Records for this task:

-- pv_equiv track=rewrite | github.com/9jobsapplicationservice-dot/all-temporal-ui-server-automation | linkdin_automation/modules/helpers.py | _pick_confirm_fallback
-- ===== SOURCE A (Python) =====
-- def _pick_confirm_fallback(buttons: list[str]) -> str:
--     priorities = (
--         "continue",
--         "look's good",
--         "looks good",
--         "disable pause",
--         "skip confirmation",
--         "no",
--         "ok",
--         "okay",
--         "yes",
--     )
--     lowered_buttons = [(button.lower(), button) for button in buttons]
--     for priority in priorities:
--         for lowered, original in lowered_buttons:
--             if priority in lowered:
--                 return original
--     return buttons[-1] if buttons else "OK"
-- ===== SOURCE B (Python) =====
-- def _pick_confirm_fallback(buttons: list[str]) -> str:
--     priorities = (
--         "continue",
--         "look's good",
--         "looks good",
--         "disable pause",
--         "skip confirmation",
--         "no",
--         "ok",
--         "okay",
--         "yes",
--     )
--     best = None
--     best_rank = len(priorities)
--     for button in buttons:
--         low = button.lower()
--         rank = next((i for i, p in enumerate(priorities) if p in low), None)
--         if rank is not None and rank < best_rank:
--             best_rank = rank
--             best = button
--     if best is not None:
--         return best
--     return buttons[-1] if buttons else "OK"
-- ===== Notes on version B (the rewrite author's own statement) =====
-- stated objective: alternative
-- what changed: Replaced A's priority-major nested scan (for each priority, rescan all buttons) by a single button-major pass that computes each button's priority rank and keeps the running strict minimum (strict < preserves A's earliest-button tie-break).
import Mathlib
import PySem

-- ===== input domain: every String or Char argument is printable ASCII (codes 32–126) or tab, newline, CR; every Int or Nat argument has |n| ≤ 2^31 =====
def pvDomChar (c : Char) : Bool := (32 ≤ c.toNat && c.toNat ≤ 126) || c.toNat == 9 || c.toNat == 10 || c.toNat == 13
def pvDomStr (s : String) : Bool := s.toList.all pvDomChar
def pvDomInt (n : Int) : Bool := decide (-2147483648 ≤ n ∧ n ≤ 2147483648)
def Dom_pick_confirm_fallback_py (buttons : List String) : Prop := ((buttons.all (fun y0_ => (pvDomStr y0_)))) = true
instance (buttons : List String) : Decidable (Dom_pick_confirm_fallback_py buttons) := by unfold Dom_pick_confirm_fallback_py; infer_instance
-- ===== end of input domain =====

-- B replaces A's priority-major nested scan by one button-major pass keeping the running minimal priority rank (alternative decomposition, same cost).

-- ===== PORT A =====
def pvPriorities : List String :=
  ["continue", "look's good", "looks good", "disable pause", "skip confirmation",
   "no", "ok", "okay", "yes"]

-- inner 'for lowered, original in lowered_buttons: if priority in lowered: return original'
def pvFindA : List (String × String) → String → Option String
  | [], _ => none
  | (l, o) :: t, p => if PySem.Str.isIn p l then some o else pvFindA t p

-- outer 'for priority in priorities: …'
def pvLoopA : List String → List (String × String) → Option String
  | [], _ => none
  | p :: t, lowered =>
      match pvFindA lowered p with
      | some o => some o
      | none => pvLoopA t lowered

def pick_confirm_fallback_py (buttons : List String) : String :=
  let lowered := buttons.map (fun b => (PySem.Str.lower b, b))
  match pvLoopA pvPriorities lowered with
  | some o => o
  | none => match buttons.getLast? with
            | some b => b
            | none => "OK"

-- ===== PORT B =====
-- 'next((i for i, p in enumerate(priorities) if p in low), None)'
def pvRankB : List String → Nat → String → Option Nat
  | [], _, _ => none
  | p :: t, i, low => if PySem.Str.isIn p low then some i else pvRankB t (i + 1) low

-- 'for button in buttons: …' maintaining (best, best_rank)
def pvBestLoop : List String → Option String → Nat → Option String × Nat
  | [], best, bestRank => (best, bestRank)
  | b :: t, best, bestRank =>
      match pvRankB pvPriorities 0 (PySem.Str.lower b) with
      | some r => if r < bestRank then pvBestLoop t (some b) r else pvBestLoop t best bestRank
      | none => pvBestLoop t best bestRank

def pick_confirm_fallback_py_alt (buttons : List String) : String :=
  match (pvBestLoop buttons none pvPriorities.length).1 with
  | some b => b
  | none => match buttons.getLast? with
            | some b => b
            | none => "OK"

-- ===== PRECONDITION & SPEC =====
def Spec_pick_confirm_fallback_py (buttons : List String) (out : String) : Prop := out = pick_confirm_fallback_py_alt buttons
instance (buttons : List String) (out : String) : Decidable (Spec_pick_confirm_fallback_py buttons out) := by unfold Spec_pick_confirm_fallback_py; infer_instance

-- ===== CLAIM (what is proved, stated in full; the proofs are below) =====
def Claim_equal_pick_confirm_fallback_py : Prop := ∀ (buttons : List String), Dom_pick_confirm_fallback_py buttons → Spec_pick_confirm_fallback_py buttons (pick_confirm_fallback_py buttons)

-- ===== LEMMAS AND PROOFS =====

-- merge step for the argmin: smaller rank wins, the earlier (left) button wins ties
def pvMerge : Option Nat → String → Option (Nat × String) → Option (Nat × String)
  | none, _, u => u
  | some r, o, none => some (r, o)
  | some r, o, some (r', o') => if r ≤ r' then some (r, o) else some (r', o')

-- common abstraction: the (rank, button) pair of minimal rank, earliest button on ties
def pvBest (ps : List String) : List (String × String) → Option (Nat × String)
  | [] => none
  | (l, o) :: t => pvMerge (pvRankB ps 0 l) o (pvBest ps t)

theorem pvRankB_shift (ps : List String) (i : Nat) (low : String) :
    pvRankB ps i low = (pvRankB ps 0 low).map (fun r => r + i) := by
  induction ps generalizing i with
  | nil => simp [pvRankB]
  | cons p t ih =>
      simp only [pvRankB]
      by_cases h : PySem.Str.isIn p low = true
      · rw [if_pos h, if_pos h]; simp
      · rw [if_neg h, if_neg h, ih (i + 1), ih (0 + 1)]
        cases pvRankB t 0 low <;> simp <;> omega

theorem pvRankB_lt (ps : List String) (i : Nat) (low : String) (r : Nat)
    (h : pvRankB ps i low = some r) : r < i + ps.length := by
  induction ps generalizing i with
  | nil => simp [pvRankB] at h
  | cons p t ih =>
      simp only [pvRankB] at h
      by_cases hp : PySem.Str.isIn p low = true
      · rw [if_pos hp] at h
        injection h with h
        simp only [List.length_cons]
        omega
      · rw [if_neg hp] at h
        have := ih (i + 1) h
        simp only [List.length_cons]
        omega

theorem pvBest_nil (lowered : List (String × String)) : pvBest [] lowered = none := by
  induction lowered with
  | nil => rfl
  | cons x t ih => obtain ⟨l, o⟩ := x; simp [pvBest, pvRankB, pvMerge, ih]

theorem pvBest_lt (ps : List String) (lowered : List (String × String)) (r : Nat) (b : String)
    (h : pvBest ps lowered = some (r, b)) : r < ps.length := by
  induction lowered generalizing r b with
  | nil => simp [pvBest] at h
  | cons x t ih =>
      obtain ⟨l, o⟩ := x
      simp only [pvBest] at h
      cases hr : pvRankB ps 0 l with
      | none => rw [hr] at h; simp only [pvMerge] at h; exact ih r b h
      | some s =>
          have hs : s < ps.length := by have := pvRankB_lt ps 0 l s hr; omega
          rw [hr] at h
          cases hb : pvBest ps t with
          | none => rw [hb] at h; simp only [pvMerge, Option.some.injEq, Prod.mk.injEq] at h; omega
          | some u =>
              obtain ⟨r', o'⟩ := u
              rw [hb] at h
              simp only [pvMerge] at h
              by_cases hle : s ≤ r'
              · rw [if_pos hle] at h
                simp only [Option.some.injEq, Prod.mk.injEq] at h
                omega
              · rw [if_neg hle] at h
                simp only [Option.some.injEq, Prod.mk.injEq] at h
                exact h.1 ▸ ih r' o' hb

-- if some button matches p, A's inner scan finds the first one, and it is the unique rank-0 minimum
theorem pvFindA_some (p : String) (t : List String) (lowered : List (String × String)) (o : String)
    (h : pvFindA lowered p = some o) : pvBest (p :: t) lowered = some (0, o) := by
  induction lowered with
  | nil => simp [pvFindA] at h
  | cons x tl ih =>
      obtain ⟨l, o'⟩ := x
      simp only [pvFindA] at h
      by_cases hp : PySem.Str.isIn p l = true
      · rw [if_pos hp] at h
        injection h with h
        subst h
        simp only [pvBest, pvRankB, if_pos hp]
        cases pvBest (p :: t) tl with
        | none => rfl
        | some u => obtain ⟨r', _⟩ := u; simp [pvMerge]
      · rw [if_neg hp] at h
        have hb := ih h
        simp only [pvBest, pvRankB, if_neg hp, hb]
        rw [pvRankB_shift t 1 l]
        cases pvRankB t 0 l with
        | none => rfl
        | some a => simp only [Option.map_some, pvMerge]; rw [if_neg (by omega)]

-- if no button matches p, dropping p shifts every rank down by one and keeps the argmin
theorem pvFindA_none (p : String) (t : List String) (lowered : List (String × String))
    (h : pvFindA lowered p = none) :
    pvBest (p :: t) lowered = (pvBest t lowered).map (fun u => (u.1 + 1, u.2)) := by
  induction lowered with
  | nil => simp [pvBest]
  | cons x tl ih =>
      obtain ⟨l, o⟩ := x
      simp only [pvFindA] at h
      by_cases hp : PySem.Str.isIn p l = true
      · rw [if_pos hp] at h; exact absurd h (by simp)
      · rw [if_neg hp] at h
        have hb := ih h
        simp only [pvBest, pvRankB, if_neg hp, hb, pvRankB_shift t 1 l]
        cases pvRankB t 0 l with
        | none =>
            cases pvBest t tl with
            | none => rfl
            | some u => obtain ⟨r', o'⟩ := u; rfl
        | some s =>
            cases pvBest t tl with
            | none => rfl
            | some u =>
                obtain ⟨r', o'⟩ := u
                simp only [Option.map_some, pvMerge]
                by_cases hle : s ≤ r'
                · rw [if_pos (by omega : s + 1 ≤ r' + 1), if_pos hle]; rfl
                · rw [if_neg (by omega : ¬ s + 1 ≤ r' + 1), if_neg hle]; rfl

theorem pvLoopA_eq_best (ps : List String) (lowered : List (String × String)) :
    pvLoopA ps lowered = (pvBest ps lowered).map (·.2) := by
  induction ps with
  | nil => simp [pvLoopA, pvBest_nil]
  | cons p t ih =>
      simp only [pvLoopA]
      cases h : pvFindA lowered p with
      | some o => rw [pvFindA_some p t lowered o h]; rfl
      | none =>
          rw [pvFindA_none p t lowered h, ih]
          cases pvBest t lowered with
          | none => rfl
          | some u => rfl

theorem pvBestLoop_eq (buttons : List String) (best : Option String) (bestRank : Nat) :
    (pvBestLoop buttons best bestRank).1 =
      match pvBest pvPriorities (buttons.map (fun b => (PySem.Str.lower b, b))) with
      | none => best
      | some (r', b) => if r' < bestRank then some b else best := by
  induction buttons generalizing best bestRank with
  | nil => simp [pvBestLoop, pvBest]
  | cons b t ih =>
      simp only [pvBestLoop, List.map_cons, pvBest]
      cases hr : pvRankB pvPriorities 0 (PySem.Str.lower b) with
      | none =>
          simp only [pvMerge]
          rw [ih]
      | some s =>
          cases hb : pvBest pvPriorities (t.map (fun b => (PySem.Str.lower b, b))) with
          | none =>
              simp only [pvMerge]
              by_cases hs : s < bestRank
              · rw [if_pos hs, if_pos hs, ih, hb]
              · rw [if_neg hs, if_neg hs, ih, hb]
          | some u =>
              obtain ⟨r', o'⟩ := u
              simp only [pvMerge]
              by_cases hs : s < bestRank
              · rw [if_pos hs, ih, hb]
                by_cases hle : s ≤ r'
                · rw [if_pos hle]
                  simp only [if_neg (by omega : ¬ r' < s), if_pos hs]
                · rw [if_neg hle]
                  simp only [if_pos (by omega : r' < s), if_pos (by omega : r' < bestRank)]
              · rw [if_neg hs, ih, hb]
                by_cases hle : s ≤ r'
                · rw [if_pos hle]
                  simp only [if_neg (by omega : ¬ r' < bestRank), if_neg (by omega : ¬ s < bestRank)]
                · rw [if_neg hle]

-- ===== VERDICT (by name: the statement is the Claim_ definition above) =====
theorem pick_confirm_fallback_py_spec : Claim_equal_pick_confirm_fallback_py := by
  intro buttons _
  unfold Spec_pick_confirm_fallback_py
  simp only [pick_confirm_fallback_py, pick_confirm_fallback_py_alt, pvLoopA_eq_best, pvBestLoop_eq]
  cases h : pvBest pvPriorities (buttons.map (fun b => (PySem.Str.lower b, b))) with
  | none => rfl
  | some u =>
      obtain ⟨r, b⟩ := u
      have := pvBest_lt _ _ _ _ h
      simp only [Option.map_some, if_pos this]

What you are asked to do: What lines in the entries above include the string "pvDomStr"? Return each one.

Expected answer:
def pvDomStr (s : String) : Bool := s.toList.all pvDomChar
def Dom_pick_confirm_fallback_py (buttons : List String) : Prop := ((buttons.all (fun y0_ => (pvDomStr y0_)))) = true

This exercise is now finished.